The government must take immediate steps to restore the parity in the pay scales of officers of the rank of Lieutenant Colonels and equivalent with their civilian and Coast Guard counterparts who have been awarded more emoluments by the Sixth Pay Commission, says Indian Air Force (IAF) chief Air Chief Marshal Fali H. Major. Major has made the plea in a letter to Admiral Sureesh Mehta, Chairman of the Chiefs of Staff Committee and the Indian Navy chief, urging him to intervene before the government implements the recommendations made by the pay commission.

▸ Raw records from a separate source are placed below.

-- pv_equiv track=rewrite | github.com/QingyuFeng/dmpotswat | pyscripts/DMPOTUtil.py | determineFileLoopFlag
-- ===== SOURCE A (Python) =====
-- def determineFileLoopFlag(
--     parmFileExtLst,
--     subLvlFlExtLst,
--     hruLvlFlExtLst):
--
--     """
--     This function determines wheter the sub and hru level should be
--     started.
--     Input: list of file extentions in the parameter dataframe
--     Output: two flags, one for subarealevel and one for hru level.
--     """
--
--     flagSubLoop = 0
--     flagHruLoop = 0
--
--     for fExt in parmFileExtLst:
--         if fExt in subLvlFlExtLst:
--             flagSubLoop = 1
--             break
--
--     for fExt2 in parmFileExtLst:
--         if fExt2 in hruLvlFlExtLst:
--             flagHruLoop = 1
--             break
--
--     return flagSubLoop, flagHruLoop
-- ===== SOURCE B (Python) =====
-- def determineFileLoopFlag(
--     parmFileExtLst,
--     subLvlFlExtLst,
--     hruLvlFlExtLst):
--     # One pass over parmFileExtLst maintaining both flags; stop as soon as both are set.
--     flagSubLoop = 0
--     flagHruLoop = 0
--     for fExt in parmFileExtLst:
--         if flagSubLoop == 0 and fExt in subLvlFlExtLst:
--             flagSubLoop = 1
--         if flagHruLoop == 0 and fExt in hruLvlFlExtLst:
--             flagHruLoop = 1
--         if flagSubLoop == 1 and flagHruLoop == 1:
--             break
--     return flagSubLoop, flagHruLoop
-- ===== Notes on version B (the rewrite author's own statement) =====
-- stated objective: alternative
-- what changed: Replaces A's two independent early-exit scans of parmFileExtLst with a single pass that maintains both flags at once and stops when both are set.
import Mathlib
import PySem

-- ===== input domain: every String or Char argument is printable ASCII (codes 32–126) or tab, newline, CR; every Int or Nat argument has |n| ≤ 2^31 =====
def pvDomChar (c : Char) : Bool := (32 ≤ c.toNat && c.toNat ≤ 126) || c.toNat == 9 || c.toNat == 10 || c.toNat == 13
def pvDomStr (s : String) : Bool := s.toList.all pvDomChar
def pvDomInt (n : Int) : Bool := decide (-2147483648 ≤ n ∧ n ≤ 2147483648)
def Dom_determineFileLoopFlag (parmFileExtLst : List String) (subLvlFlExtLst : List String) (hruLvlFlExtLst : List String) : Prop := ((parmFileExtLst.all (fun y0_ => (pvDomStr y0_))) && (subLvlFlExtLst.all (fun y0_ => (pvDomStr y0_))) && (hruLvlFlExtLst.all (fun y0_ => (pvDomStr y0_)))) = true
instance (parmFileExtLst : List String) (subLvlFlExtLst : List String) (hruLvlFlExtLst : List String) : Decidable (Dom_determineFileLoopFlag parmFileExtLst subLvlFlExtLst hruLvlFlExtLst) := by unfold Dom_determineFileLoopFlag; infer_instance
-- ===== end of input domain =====

-- B replaces A's two separate early-exit scans with one pass maintaining both flags (alternative decomposition, same cost).


-- ===== PORT A =====
-- A's first loop: scan parmFileExtLst, set flag to 1 and break on the first ext found in extLst.
def pvScanFlag (parm : List String) (extLst : List String) : Int :=
  match parm with
  | [] => 0
  | x :: rest => if extLst.contains x then 1 else pvScanFlag rest extLst

def determineFileLoopFlag (parmFileExtLst : List String) (subLvlFlExtLst : List String) (hruLvlFlExtLst : List String) : Int × Int :=
  (pvScanFlag parmFileExtLst subLvlFlExtLst, pvScanFlag parmFileExtLst hruLvlFlExtLst)

-- ===== PORT B =====
-- B's single loop: carry both flags; break as soon as both equal 1.
def pvLoopB (parm : List String) (sub : List String) (hru : List String) (fs fh : Int) : Int × Int :=
  match parm with
  | [] => (fs, fh)
  | x :: rest =>
    let fs' := if fs == 0 && sub.contains x then 1 else fs
    let fh' := if fh == 0 && hru.contains x then 1 else fh
    if fs' == 1 && fh' == 1 then (fs', fh') else pvLoopB rest sub hru fs' fh'

def determineFileLoopFlag_alt (parmFileExtLst : List String) (subLvlFlExtLst : List String) (hruLvlFlExtLst : List String) : Int × Int :=
  pvLoopB parmFileExtLst subLvlFlExtLst hruLvlFlExtLst 0 0

-- ===== PRECONDITION & SPEC =====
def Spec_determineFileLoopFlag (parmFileExtLst : List String) (subLvlFlExtLst : List String) (hruLvlFlExtLst : List String) (out : Int × Int) : Prop := out = determineFileLoopFlag_alt parmFileExtLst subLvlFlExtLst hruLvlFlExtLst
instance (parmFileExtLst : List String) (subLvlFlExtLst : List String) (hruLvlFlExtLst : List String) (out : Int × Int) : Decidable (Spec_determineFileLoopFlag parmFileExtLst subLvlFlExtLst hruLvlFlExtLst out) := by unfold Spec_determineFileLoopFlag; infer_instance

-- ===== CLAIM (what is proved, stated in full; the proofs are below) =====
def Claim_equal_determineFileLoopFlag : Prop := ∀ (parmFileExtLst : List String) (subLvlFlExtLst : List String) (hruLvlFlExtLst : List String), Dom_determineFileLoopFlag parmFileExtLst subLvlFlExtLst hruLvlFlExtLst → Spec_determineFileLoopFlag parmFileExtLst subLvlFlExtLst hruLvlFlExtLst (determineFileLoopFlag parmFileExtLst subLvlFlExtLst hruLvlFlExtLst)

-- ===== LEMMAS AND PROOFS =====
-- Loop invariant for B's single pass: with flags already 0 or 1, the loop returns, per
-- component, 1 if the incoming flag was already 1 and otherwise A's scan result.
theorem pvLoopB_invariant (parm sub hru : List String) :
    ∀ fs fh : Int, (fs = 0 ∨ fs = 1) → (fh = 0 ∨ fh = 1) →
      pvLoopB parm sub hru fs fh =
        ((if fs = 1 then 1 else pvScanFlag parm sub),
         (if fh = 1 then 1 else pvScanFlag parm hru)) := by
  induction parm with
  | nil =>
    intro fs fh hfs hfh
    rcases hfs with rfl | rfl <;> rcases hfh with rfl | rfl <;> simp [pvLoopB, pvScanFlag]
  | cons x rest ih =>
    intro fs fh hfs hfh
    rcases hfs with rfl | rfl <;> rcases hfh with rfl | rfl <;>
      simp only [pvLoopB, pvScanFlag] <;>
      by_cases hs : x ∈ sub <;> by_cases hh : x ∈ hru <;>
      simp [hs, hh, ih 0 0 (Or.inl rfl) (Or.inl rfl), ih 0 1 (Or.inl rfl) (Or.inr rfl),
            ih 1 0 (Or.inr rfl) (Or.inl rfl)]

-- ===== VERDICT (by name: the statement is the Claim_ definition above) =====
theorem determineFileLoopFlag_spec : Claim_equal_determineFileLoopFlag := by
  intro parm sub hru _
  unfold Spec_determineFileLoopFlag determineFileLoopFlag determineFileLoopFlag_alt
  rw [pvLoopB_invariant parm sub hru 0 0 (Or.inl rfl) (Or.inl rfl)]
  simp
-- pv_equiv track=rewrite | github.com/Jollu8/LeetCode | 3982-maximum-walls-destroyed-by-robots/maximum-walls-destroyed-by-robots.py | maxWalls
-- ===== SOURCE A (Python) =====
-- from typing import List
--
-- def maxWalls(robots: List[int], distance: List[int], walls: List[int]) -> int:
--     n = len(robots)
--     # pair robots with their distances and sort by position
--     rob = sorted(zip(robots, distance))
--     p = [r[0] for r in rob]
--     d = [r[1] for r in rob]
--
--     # count walls that are exactly at a robot position
--     robot_set = set(p)
--     ans0 = 0
--     walls_filtered = []
--     for w in walls:
--         if w in robot_set:
--             ans0 += 1
--         else:
--             walls_filtered.append(w)
--     walls_filtered.sort()
--     m = len(walls_filtered)
--
--     if m == 0:
--         return ans0
--
--     # ----- left region (walls before the first robot) -----
--     left_count = 0
--     j = 0
--     while j < m and walls_filtered[j] < p[0]:
--         if walls_filtered[j] >= p[0] - d[0]:
--             left_count += 1
--         j += 1
--
--     # ----- gaps between consecutive robots -----
--     # for each gap we store: only left robot can cover, only right robot can cover, both can cover
--     left_only = [0] * (n - 1)
--     right_only = [0] * (n - 1)
--     both = [0] * (n - 1)
--
--     for i in range(n - 1):
--         start = p[i]
--         end = p[i + 1]
--         while j < m and walls_filtered[j] < end:
--             if walls_filtered[j] > start:
--                 distL = walls_filtered[j] - start
--                 distR = end - walls_filtered[j]
--                 if distL <= d[i] and distR <= d[i + 1]:
--                     both[i] += 1
--                 elif distL <= d[i]:
--                     left_only[i] += 1
--                 elif distR <= d[i + 1]:
--                     right_only[i] += 1
--                 # else: not coverable by any robot
--             j += 1
--
--     # ----- right region (walls after the last robot) -----
--     right_count = 0
--     while j < m and walls_filtered[j] <= p[-1] + d[-1]:
--         right_count += 1
--         j += 1
--
--     # ----- DP over robots -----
--     # dpL: best total if current robot fires left
--     # dpR: best total if current robot fires right
--     dpL = left_count   # robot 0 fires left
--     dpR = 0            # robot 0 fires right
--
--     for i in range(1, n):
--         idx = i - 1
--         A = left_only[idx] + both[idx]      # covered if left robot fires right
--         B = right_only[idx] + both[idx]     # covered if right robot fires left
--         C = left_only[idx] + right_only[idx] + both[idx]  # covered if both fire appropriately
--
--         new_dpL = max(dpL + B, dpR + C)   # current robot fires left
--         new_dpR = max(dpL, dpR + A)       # current robot fires right
--         dpL, dpR = new_dpL, new_dpR
--
--     result = ans0 + max(dpL, dpR + right_count)
--     return result
-- ===== SOURCE B (Python) =====
-- from typing import List
--
-- def maxWalls(robots: List[int], distance: List[int], walls: List[int]) -> int:
--     rob = sorted(zip(robots, distance))
--     pos = {x for x, _ in rob}
--     ans0 = sum(1 for w in walls if w in pos)
--     wf = sorted(w for w in walls if w not in pos)
--     if not wf:
--         return ans0
--     p0, d0 = rob[0]
--     pn, dn = rob[-1]
--     # robot 0 fires left / fires right
--     dpL = sum(1 for w in wf if p0 - d0 <= w < p0)
--     dpR = 0
--     for (s, ds), (e, de) in zip(rob, rob[1:]):
--         both = sum(1 for w in wf if s < w < e and w - s <= ds and e - w <= de)
--         left = sum(1 for w in wf if s < w < e and w - s <= ds) - both
--         right = sum(1 for w in wf if s < w < e and e - w <= de) - both
--         dpL, dpR = max(dpL + right + both, dpR + left + right + both), max(dpL, dpR + left + both)
--     rc = sum(1 for w in wf if pn < w <= pn + dn)
--     return ans0 + max(dpL, dpR + rc)
-- ===== Notes on version B (the rewrite author's own statement) =====
-- stated objective: alternative
-- what changed: The shared-pointer sweep that walks the sorted wall list once, classifying each wall into left-region/gap-bucket/right-region state machines, is replaced by independent interval-count queries (one comprehension per region and per gap, with the exclusive buckets derived by count subtraction) feeding the two-state DP inline.
import Mathlib
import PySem
-- pv_equiv track=rewrite | github.com/AllenInstitute/AllenSDK | brain_observatory/behavior/trials_processing.py | get_image_info_from_trial
-- ===== SOURCE A (Python) =====
-- def get_image_info_from_trial(trial_log, ti):
--
--     if ti == -1:
--         raise RuntimeError('Should not have been possible')
--
--     if len(trial_log[ti]["stimulus_changes"]) == 1:
--
--         ((from_group, from_name, ),
--          (to_group, to_name),
--          _, _) = trial_log[ti]["stimulus_changes"][0]
--
--         return from_group, from_name, to_group, to_name
--     else:
--
--         (_, _,
--          prev_group,
--          prev_name) = get_image_info_from_trial(trial_log, ti - 1)
--
--         return prev_group, prev_name, prev_group, prev_name
-- ===== SOURCE B (Python) =====
-- def get_image_info_from_trial(trial_log, ti):
--     if ti == -1:
--         raise RuntimeError('Should not have been possible')
--     start = ti if ti >= 0 else ti + len(trial_log)
--     hit = next((j for j in reversed(range(start + 1))
--                 if len(trial_log[j]["stimulus_changes"]) == 1), None)
--     if hit is None:
--         raise RuntimeError('Should not have been possible')
--     (from_group, from_name), (to_group, to_name), _, _ = \
--         trial_log[hit]["stimulus_changes"][0]
--     if hit == start:
--         return from_group, from_name, to_group, to_name
--     return to_group, to_name, to_group, to_name
-- ===== Notes on version B (the rewrite author's own statement) =====
-- stated objective: alternative
-- what changed: Replaces A's backward recursion (which re-projects and duplicates the previous call's last pair at every level) with: normalise the index once, find the nearest qualifying trial index with a single find-first scan over a precomputed descending range, then one unpack and a hit==start comparison to choose between the full 4-tuple and the duplicated pair.
import Mathlib
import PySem

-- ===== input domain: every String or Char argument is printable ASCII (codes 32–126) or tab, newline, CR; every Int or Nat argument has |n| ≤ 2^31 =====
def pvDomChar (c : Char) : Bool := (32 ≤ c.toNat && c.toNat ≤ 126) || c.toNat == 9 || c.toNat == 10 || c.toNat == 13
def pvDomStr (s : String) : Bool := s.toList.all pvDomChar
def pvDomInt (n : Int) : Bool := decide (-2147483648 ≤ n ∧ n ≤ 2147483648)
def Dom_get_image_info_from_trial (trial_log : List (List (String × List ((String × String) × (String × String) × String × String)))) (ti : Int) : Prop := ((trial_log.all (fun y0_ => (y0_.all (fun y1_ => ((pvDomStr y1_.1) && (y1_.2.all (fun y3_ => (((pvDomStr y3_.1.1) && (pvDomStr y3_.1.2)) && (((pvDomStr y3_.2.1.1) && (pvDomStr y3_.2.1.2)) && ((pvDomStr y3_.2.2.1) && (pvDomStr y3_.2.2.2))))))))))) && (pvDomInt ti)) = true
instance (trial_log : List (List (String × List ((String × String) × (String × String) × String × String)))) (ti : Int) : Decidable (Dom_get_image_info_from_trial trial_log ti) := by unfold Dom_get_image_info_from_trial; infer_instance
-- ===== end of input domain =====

“The finance ministry is introducing yet another anomaly by lowering the extant of parities of officers of the armed forces, of the Lt. Col. (and equivalent), by retaining them in pay band-3, while raising similarly placed civilian and paramilitary officers to pay band-4,” Major wrote in the letter sent Monday. A copy of the letter was made available to IANS.“It is reliably learnt that civilian and paramilitary officers in the extant pay scales S-24 (Rs.14,300-400-18,300) and S-25 (Rs.15,100-400-18,300) will be placed in pay band-4, whereas the same is being denied to the armed forces officers (Lt. Col. and equivalent) who were already in S-25,” Major said.
The IAF chief has pointed that because of this the civilian officers who were in the lower pay bracket (S-24) and were hitherto drawing lesser pay than Lieutenant Colonels and officers of equivalent ranks would now draw a higher basic salary.
At present, the India Army, the Indian Navy and IAF have 11,187, 3,528 and 4,216 officers, respectively, of the rank of Lieutenant Colonel and equivalent.
“This is not just affecting a Lt. Col. Because of this the pay of Coast Guard’s commandant with 23 years of experience will be equivalent to a Rear Admiral with 30 years of experience,” a senior army official said.
The cabinet Aug 14 cleared the revised recommendations of the pay commission, granting huge hikes to five million government employees, with special attention paid to military and paramilitary personnel.
According to the government, the revision translates into a 20 percent hike over the 40 percent across-the-board increase the pay commission had recommended.
The government promised at least three promotions for defence personnel and civilian employees under the modified assured career progression (ACP) scheme.
Civilians will be assured of promotions after 10, 20 and 30 years of service. Junior and non-commissioned officers and personnel below officer rank (PBOR) will be eligible for this after 8, 16 and 24 years of work.
The Military Service Pay recommended by the pay commission has been doubled to Rs.2,000 for PBORs and retained at Rs.6,000 for officers up to the rank of brigadiers.
Middle level officers – colonels, brigadiers and equivalent – are now placed in the highest pay band of PB-4. Lieutenant generals overlooked for promotion as army commanders due to lack of residual service will get the grade of an army commander.
The report of the Sixth Pay Commission, headed by Justice (retd) B.N. Srikrishna, was submitted to Finance Minister P. Chidambaram March 24.
It led to protests from both civilian and defence personnel, following which the government appointed a committee under Cabinet Secretary K. Chandrashekhar to study the various demands for financial corrections.
The three service chiefs also made a joint representation to Defence Minister A.K. Antony.